FACS merupakan teknik analisis yang berbasis flow cytometry untuk memilah sampel sel yang berlabel antibodi dan digabungkan dengan fluorescein. Metode ini dapat membedakan sel target dan non target menggunakan sistem fluoresen. Penggunaan metode ini akan membuahkan hasil yang presisi dengan kecepatan tinggi karena dapat melakukan penyortiran beberapa marker permukaan secara bersamaan.Marker yang digunakan untuk deteksi GCSC adalah CD44+, CD24+ serta sel SO6+ dan SO6-.

Gambar 2. Ilustrasi isolasi GCSC menggunakan FACS dan MACS.
Sumber: https://pmc.ncbi.nlm.nih.gov/articles/PMC11178399/

Prinsip metode MACS didasarkan pada pemanfaatan antibodi monoklonal yang menargetkan antigen protein yang tidak berlabel sebagai antibodi primer. Antibodi spesifik diinkubasi dengan suspensi sel tunggal dalam kondisi hidrodinamik, diikuti dengan penambahan antibodi sekunder yang diberi label dengan manik immunomagnetic. Setelah terpapar medan magnet, suspensi sel yang telah berlabel diserap ke kolom sortir magnetik dan medan magnet ditarik sehingga akan memfasilitasi elusi sel yang diserap dari kolom. Proses ini akan mendapatkan hasil pemisahan sel induk yang efisien. Marker yang digunakan adalah CD133 dan CD166.

c. Isolasi GCSC dengan metode Side Population (SP)

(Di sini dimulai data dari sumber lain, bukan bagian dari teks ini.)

-- pv_equiv track=rewrite | github.com/sanjelarun/ParallelPy | examples/nested_loop_1.py | alter_values
-- ===== SOURCE A (Python) =====
-- def alter_values(data_1, data_2):
--     cnt = 0
--     data_3 = [0] * len(data_1)
--     for i in data_1:
--         for j in data_2:
--             data_3[cnt] += (i + j)
--         cnt += 1
--     return data_3
-- ===== SOURCE B (Python) =====
-- def alter_values(data_1, data_2):
--     s = sum(data_2)
--     m = len(data_2)
--     return [m * i + s for i in data_1]
-- ===== Notes on version B (the rewrite author's own statement) =====
-- stated objective: faster
-- what changed: Replaces the nested loop with a closed form: precompute sum(data_2) and len(data_2) once, then each output is len*i+sum, removing the inner scan.
import Mathlib
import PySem

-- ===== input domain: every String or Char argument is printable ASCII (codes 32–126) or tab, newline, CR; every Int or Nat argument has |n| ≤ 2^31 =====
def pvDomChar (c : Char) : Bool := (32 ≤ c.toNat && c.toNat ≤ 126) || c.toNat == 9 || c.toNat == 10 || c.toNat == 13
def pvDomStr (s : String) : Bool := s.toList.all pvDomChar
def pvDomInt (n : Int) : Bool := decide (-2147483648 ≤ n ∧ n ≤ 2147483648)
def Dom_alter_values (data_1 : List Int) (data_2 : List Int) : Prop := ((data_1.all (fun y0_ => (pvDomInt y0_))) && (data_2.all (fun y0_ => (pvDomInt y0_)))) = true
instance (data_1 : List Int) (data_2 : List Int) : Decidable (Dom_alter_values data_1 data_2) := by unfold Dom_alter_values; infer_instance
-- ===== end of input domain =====

-- B replaces the O(n*m) nested loop by the closed form len(data_2)*i + sum(data_2) per element (asymptotically faster).


-- ===== PORT A =====
-- data_3[cnt] += (i+j): cnt is always in range (data_3 has len(data_1) slots), so getD/set is exact here
def alter_values (data_1 : List Int) (data_2 : List Int) : List Int :=
  let data_3 := List.replicate data_1.length (0 : Int)
  let res := data_1.foldl
    (fun (st : Nat × List Int) i =>
      (st.1 + 1,
       data_2.foldl (fun d3 j => d3.set st.1 (d3.getD st.1 0 + (i + j))) st.2))
    (0, data_3)
  res.2

-- ===== PORT B =====
def alter_values_alt (data_1 : List Int) (data_2 : List Int) : List Int :=
  let s := data_2.sum
  let m := (data_2.length : Int)
  data_1.map (fun i => m * i + s)

-- ===== PRECONDITION & SPEC =====
def Spec_alter_values (data_1 : List Int) (data_2 : List Int) (out : List Int) : Prop := out = alter_values_alt data_1 data_2
instance (data_1 : List Int) (data_2 : List Int) (out : List Int) : Decidable (Spec_alter_values data_1 data_2 out) := by unfold Spec_alter_values; infer_instance

-- ===== CLAIM (what is proved, stated in full; the proofs are below) =====
def Claim_equal_alter_values : Prop := ∀ (data_1 : List Int) (data_2 : List Int), Dom_alter_values data_1 data_2 → Spec_alter_values data_1 data_2 (alter_values data_1 data_2)

-- ===== LEMMAS AND PROOFS =====

-- ===== VERDICT (by name: the statement is the Claim_ definition above) =====
-- inner loop: repeatedly adding (i+j) into slot cnt accumulates m*i + sum
theorem inner_loop (data_2 : List Int) (i : Int) (cnt : Nat) (d3 : List Int)
    (h : cnt < d3.length) (a : Int) :
    data_2.foldl (fun d3 j => d3.set cnt (d3.getD cnt 0 + (i + j))) (d3.set cnt a)
      = d3.set cnt (a + ((data_2.length : Int) * i + data_2.sum)) := by
  induction data_2 generalizing a with
  | nil => simp
  | cons j t ih =>
      simp only [List.foldl_cons]
      rw [List.getD_eq_getElem?_getD, List.getElem?_set_self (by omega), Option.getD_some,
        List.set_set, ih]
      simp only [List.length_cons, List.sum_cons]
      congr 1
      push_cast
      ring

theorem outer_loop (rest : List Int) (data_2 : List Int) (pre tail : List Int)
    (htail : tail = List.replicate rest.length (0 : Int)) :
    (rest.foldl
      (fun (st : Nat × List Int) i =>
        (st.1 + 1,
         data_2.foldl (fun d3 j => d3.set st.1 (d3.getD st.1 0 + (i + j))) st.2))
      (pre.length, pre ++ tail)).2
    = pre ++ rest.map (fun i => (data_2.length : Int) * i + data_2.sum) := by
  induction rest generalizing pre tail with
  | nil => simp [htail]
  | cons i t ih =>
      subst htail
      simp only [List.foldl_cons, List.length_cons, List.replicate_succ]
      have hset : (pre ++ (0 : Int) :: List.replicate t.length 0)
          = (pre ++ (0 : Int) :: List.replicate t.length 0).set pre.length 0 := by
        rw [List.set_append_right _ _ (le_refl _)]
        simp
      rw [hset, inner_loop _ _ _ _ (by simp)]
      rw [List.set_append_right _ _ (le_refl _)]
      simp only [Nat.sub_self, List.set_cons_zero, zero_add]
      have : pre ++ ((data_2.length : Int) * i + data_2.sum) :: List.replicate t.length 0
          = (pre ++ [(data_2.length : Int) * i + data_2.sum]) ++ List.replicate t.length 0 := by
        simp
      rw [this]
      have hlen : pre.length + 1 = (pre ++ [(data_2.length : Int) * i + data_2.sum]).length := by
        simp
      rw [hlen, ih _ _ rfl]
      simp

-- ===== VERDICT (by name: the statement is the Claim_ definition above) =====
theorem alter_values_spec : Claim_equal_alter_values := by
  intro data_1 data_2 _
  unfold Spec_alter_values alter_values alter_values_alt
  have := outer_loop data_1 data_2 [] (List.replicate data_1.length 0) rfl
  simpa using this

Side population (SP) merupakan subpopulasi sel yang dapat menampilkan warna dari pewarna tertentu yang kemudian akan muncul sebagai populasi terpisah saat dianalisis menggunakan flow cytometry. Pewarna yang digunakan adalah Hoechst 33342 dan merupakan pewarna yang dapat memisahkan sel SP dan non-SP dalam cell line dan jaringan. Isolasi sel SP dilakukan berdasarkan alasan bahwa sel SP memiliki sifat yang mirip dengan stem cell, seperti self-renewal, diferensiasi multidirectional, potensi drug-resistance dan tumorigenesis tinggi yang terkait dengan ekspresi ABCG2.

Gambar 3. Ilustrasi isolasi sel SP
Sumber: https://pmc.ncbi.nlm.nih.gov/articles/PMC11178399/figure/fig4

Peneliti telah mengkonfirmasi keberadaan sel SP pada sampel sel kanker gastrik, serta menunjukkan kapasitas pertumbuhan klonal dan sifat self-renewal saat dikultur dalam medium terkondisi. Namun, kemudian peneliti juga mengungkapkan bahwa sel SP yang diisolasi dari cell line kanker gastrik tidak seluruhnya menunjukkan karakter CSC.

Referensi:

Menon G, El-Nakeep S, Babiker HM. Gastric Cancer. [Updated 2024 Oct 28]. In: StatPearls [Internet]. Treasure Island (FL): StatPearls Publishing; 2025 Jan

Wang J, Qu J, Hou Q, Huo X, Zhao X, Chang L, Xu C. Strategies for the Isolation and Identification of Gastric Cancer Stem Cells. Stem Cells Int. 2024 Jun 6;2024:5553852. doi: 10.1155/2024/5553852. PMID: 38882596; PMCID: PMC11178399.